-- pv_equiv track=rewrite | github.com/GLion31023/LeetCode | problems/array_and_string/max_pal_after_operations.py | max_pal_after_operations
-- ===== SOURCE A (Python) =====
-- from collections import defaultdict
--
-- def max_pal_after_operations(words: list[str]) -> int:
--     chars = defaultdict(int)
--     len_words = []
--     max_num_of_pals = 0
--
--     for w in words:
--         len_words.append(len(w))
--         for c in w:
--             chars[c] += 1
--
--     len_words.sort(reverse=False)
--     single_chars_sum = 0
--     even_chars_sum = 0
--
--     for v in chars.values():
--         if v % 2 == 0:
--             even_chars_sum += v
--         else:
--             single_chars_sum += 1
--             if v > 1:
--                 even_chars_sum += (v - 1)
--
--     for l in len_words:
--         if l % 2 == 0:
--             if even_chars_sum >= l:
--                 even_chars_sum -= l
--                 max_num_of_pals += 1
--         else:
--             if l > 2:
--                 single_chars_sum -= 1
--                 if even_chars_sum >= l - 1:
--                     even_chars_sum -= (l - 1)
--                     max_num_of_pals += 1
--             else:
--                 single_chars_sum -= 1
--                 max_num_of_pals += 1
--
--     return max_num_of_pals
-- ===== SOURCE B (Python) =====
-- def max_pal_after_operations(words: list[str]) -> int:
--     # Characters occurring an odd number of times, tracked by parity toggling
--     # (no counting dict at all); usable pool = total chars - #odd-parity chars.
--     odd = set()
--     total_chars = 0
--     for w in words:
--         total_chars += len(w)
--         for c in w:
--             if c in odd:
--                 odd.discard(c)
--             else:
--                 odd.add(c)
--     pool = total_chars - len(odd)
--     # Start from "all words are palindromes" and drop the most expensive words
--     # (largest even need first) until the remaining total need fits the pool.
--     needs = sorted((len(w) - len(w) % 2 for w in words), reverse=True)
--     need_sum = sum(needs)
--     removed = 0
--     for need in needs:
--         if need_sum <= pool:
--             break
--         need_sum -= need
--         removed += 1
--     return len(words) - removed
-- ===== Notes on version B (the rewrite author's own statement) =====
-- stated objective: alternative
-- what changed: B drops A's frequency dict and branch-per-word greedy entirely: it tracks odd-count characters by parity-toggling a set (pool = total chars - #odd-parity chars), then works back-to-front, starting from all words counted and removing the largest even needs (descending sort, early break) until the remaining total need fits the pool, returning len(words) - removed.
import Mathlib
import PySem

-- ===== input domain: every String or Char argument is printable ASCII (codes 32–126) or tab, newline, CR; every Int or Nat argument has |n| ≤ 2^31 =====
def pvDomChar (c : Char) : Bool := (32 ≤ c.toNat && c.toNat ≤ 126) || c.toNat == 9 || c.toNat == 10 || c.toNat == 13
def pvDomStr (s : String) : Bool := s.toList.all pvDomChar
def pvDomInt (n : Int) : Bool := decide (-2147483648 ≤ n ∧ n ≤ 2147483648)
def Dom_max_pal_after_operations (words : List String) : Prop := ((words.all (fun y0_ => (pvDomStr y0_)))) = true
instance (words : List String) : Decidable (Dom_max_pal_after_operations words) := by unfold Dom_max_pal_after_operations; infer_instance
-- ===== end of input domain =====

-- B replaces A's frequency dict and branch-per-word greedy with a parity-toggled set of
-- odd-count characters (pool = total chars - #odd-parity chars) and a back-to-front loop
-- that removes the largest even needs until the rest fits; objective: alternative (same cost).

-- ===== PORT A =====
def max_pal_after_operations (words : List String) : Int :=
  let st := words.foldl
    (fun (st : PySem.Dict Char Int × List Int) w =>
      (w.toList.foldl (fun d c => d.modify c 0 (· + 1)) st.1,
       st.2 ++ [PySem.Str.len w]))
    (PySem.Dict.empty, [])
  let chars := st.1
  let len_words := PySem.List.sorted st.2 (fun x => x) false
  let sums := chars.values.foldl
    (fun (p : Int × Int) v =>
      if PySem.Int.mod v 2 = 0 then (p.1, p.2 + v)
      else (p.1 + 1, if v > 1 then p.2 + (v - 1) else p.2))
    ((0 : Int), (0 : Int))
  let res := len_words.foldl
    (fun (q : Int × Int × Int) l =>
      if PySem.Int.mod l 2 = 0 then
        (if q.2.1 ≥ l then (q.1, q.2.1 - l, q.2.2 + 1) else q)
      else if l > 2 then
        (if q.2.1 ≥ l - 1 then (q.1 - 1, q.2.1 - (l - 1), q.2.2 + 1)
         else (q.1 - 1, q.2.1, q.2.2))
      else (q.1 - 1, q.2.1, q.2.2 + 1))
    (sums.1, sums.2, (0 : Int))
  res.2.2

-- ===== PORT B =====
-- the body of the inner 'for c in w' loop of Source B (the parity toggle)
def pvTog (s : PySem.Set Char) (c : Char) : PySem.Set Char :=
  if PySem.Set.contains s c then PySem.Set.discard s c else PySem.Set.add s c

-- the 'for need in needs: if …: break; …' loop of Source B, returning the removed count
def pvLoopB (pool : Int) : Int → List Int → Int
  | _, [] => 0
  | s, n :: t => if s ≤ pool then 0 else 1 + pvLoopB pool (s - n) t

def max_pal_after_operations_alt (words : List String) : Int :=
  let st := words.foldl
    (fun (st : PySem.Set Char × Int) w =>
      (w.toList.foldl pvTog st.1, st.2 + PySem.Str.len w))
    (PySem.Set.empty, (0 : Int))
  let pool := st.2 - PySem.Set.len st.1
  let needs := PySem.List.sorted
    (words.map (fun w => PySem.Str.len w - PySem.Int.mod (PySem.Str.len w) 2))
    (fun x => x) true
  let removed := pvLoopB pool needs.sum needs
  (words.length : Int) - removed

-- ===== PRECONDITION & SPEC =====
def Spec_max_pal_after_operations (words : List String) (out : Int) : Prop := out = max_pal_after_operations_alt words
instance (words : List String) (out : Int) : Decidable (Spec_max_pal_after_operations words out) := by unfold Spec_max_pal_after_operations; infer_instance

-- ===== CLAIM (what is proved, stated in full; the proofs are below) =====
def Claim_equal_max_pal_after_operations : Prop := ∀ (words : List String), Dom_max_pal_after_operations words → Spec_max_pal_after_operations words (max_pal_after_operations words)

-- ===== LEMMAS AND PROOFS =====

-- per-word need / per-character usable pool function
def pvF (l : Int) : Int := l - PySem.Int.mod l 2

-- prefix sums of a list
def pvPfx : List Int → List Int
  | [] => []
  | n :: ns => n :: (pvPfx ns).map (n + ·)

-- abstract greedy: take an item when its need fits the remaining pool
def pvG : Int → List Int → Int
  | _, [] => 0
  | e, n :: ns => if n ≤ e then 1 + pvG (e - n) ns else pvG e ns

-- the common normal form of both programs
def pvCnt (e : Int) (a : List Int) : Int := ((pvPfx a).countP (fun s => s ≤ e) : Nat)

-- A's pool and the ascending even-need list
def pvPoolA (words : List String) : Int :=
  (((PySem.Dict.counter (words.flatMap String.toList)).values).map
    (fun v => v - PySem.Int.mod v 2)).sum

def pvAsc (words : List String) : List Int :=
  (PySem.List.sorted (words.map PySem.Str.len) (fun x => x) false).map pvF

theorem pvF_nonneg {l : Int} (h : 0 ≤ l) : 0 ≤ pvF l := by
  simp only [pvF, PySem.Int.mod_eq_emod_of_pos (by norm_num : (0:Int) < 2)]; omega

theorem pvF_mono {a b : Int} (h : a ≤ b) : pvF a ≤ pvF b := by
  simp only [pvF, PySem.Int.mod_eq_emod_of_pos (by norm_num : (0:Int) < 2)]; omega

theorem pvPfx_lb (ns : List Int) (h : ∀ n ∈ ns, 0 ≤ n) :
    ∀ x ∈ pvPfx ns, 0 ≤ x ∧ ∃ m ∈ ns, m ≤ x := by
  induction ns with
  | nil => simp [pvPfx]
  | cons n t ih =>
    intro x hx
    have hn : 0 ≤ n := h n (by simp)
    have ht : ∀ m ∈ t, 0 ≤ m := fun m hm => h m (by simp [hm])
    simp only [pvPfx, List.mem_cons, List.mem_map] at hx
    rcases hx with h0 | ⟨y, hy, rfl⟩
    · subst h0; exact ⟨hn, x, by simp, le_rfl⟩
    · obtain ⟨hy0, m, hm, hmy⟩ := ih ht y hy
      exact ⟨by omega, n, by simp, by omega⟩

theorem pvG_eq_count (ns : List Int) : ∀ e : Int, (∀ n ∈ ns, 0 ≤ n) → ns.Pairwise (· ≤ ·) →
    pvG e ns = ((pvPfx ns).countP (fun s => s ≤ e) : Int) := by
  induction ns with
  | nil => intro e _ _; simp [pvG, pvPfx]
  | cons n t ih =>
    intro e hnn hpw
    have ht : ∀ m ∈ t, 0 ≤ m := fun m hm => hnn m (by simp [hm])
    have hmono : ∀ m ∈ t, n ≤ m := fun m hm => (List.pairwise_cons.mp hpw).1 m hm
    have hpt : t.Pairwise (· ≤ ·) := (List.pairwise_cons.mp hpw).2
    by_cases h : n ≤ e
    · have hfun : ((fun s => decide (s ≤ e)) ∘ (n + ·)) = (fun x => decide (x ≤ e - n)) := by
        funext x; simp only [Function.comp]; rw [decide_eq_decide]; omega
      rw [show pvG e (n :: t) = 1 + pvG (e - n) t from by simp [pvG, h], ih (e - n) ht hpt]
      simp only [pvPfx, List.countP_cons, List.countP_map, hfun, h, decide_true]
      push_cast; ring
    · have hz1 : (pvPfx t).countP (fun s => decide (s ≤ e)) = 0 := by
        rw [List.countP_eq_zero]
        intro a ha
        obtain ⟨ha0, m, hm, hma⟩ := pvPfx_lb t ht a ha
        have := hmono m hm
        simp only [decide_eq_true_eq]
        omega
      have hz2 : (pvPfx t).countP ((fun s => decide (s ≤ e)) ∘ (n + ·)) = 0 := by
        rw [List.countP_eq_zero]
        intro a ha
        obtain ⟨ha0, -⟩ := pvPfx_lb t ht a ha
        simp only [Function.comp, decide_eq_true_eq]
        omega
      rw [show pvG e (n :: t) = pvG e t from by simp [pvG, h], ih e ht hpt, hz1]
      simp only [pvPfx, List.countP_cons, List.countP_map, hz2, h, decide_false]
      simp

theorem pvSums_snd (vs : List Int) : ∀ s e : Int, (∀ v ∈ vs, 0 ≤ v) →
    (vs.foldl (fun (p : Int × Int) v =>
      if PySem.Int.mod v 2 = 0 then (p.1, p.2 + v)
      else (p.1 + 1, if v > 1 then p.2 + (v - 1) else p.2)) (s, e)).2
    = e + (vs.map (fun v => v - PySem.Int.mod v 2)).sum := by
  induction vs with
  | nil => intro s e _; simp
  | cons v t ih =>
    intro s e hnn
    have hv : 0 ≤ v := hnn v (by simp)
    have ht : ∀ u ∈ t, 0 ≤ u := fun u hu => hnn u (by simp [hu])
    have hm : PySem.Int.mod v 2 = v % 2 := PySem.Int.mod_eq_emod_of_pos (by norm_num)
    simp only [List.foldl_cons, List.map_cons, List.sum_cons]
    by_cases h : PySem.Int.mod v 2 = 0
    · rw [if_pos h, ih _ _ ht]; rw [hm] at h ⊢; omega
    · rw [if_neg h]
      by_cases h1 : v > 1
      · rw [if_pos h1, ih _ _ ht]; rw [hm] at h ⊢; omega
      · rw [if_neg h1, ih _ _ ht]; rw [hm] at h ⊢; omega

- - - - - - -

▶ EXERCISE AIM
Retype word for word everything in the listing above from the line that holds "-- ===== PORT A" down to the line that holds "let len_words := PySem.List.sorted". Keep both end lines and leave out the rest.

▶ EXERCISE SOLUTION
-- ===== PORT A =====
def max_pal_after_operations (words : List String) : Int :=
  let st := words.foldl
    (fun (st : PySem.Dict Char Int × List Int) w =>
      (w.toList.foldl (fun d c => d.modify c 0 (· + 1)) st.1,
       st.2 ++ [PySem.Str.len w]))
    (PySem.Dict.empty, [])
  let chars := st.1
  let len_words := PySem.List.sorted st.2 (fun x => x) false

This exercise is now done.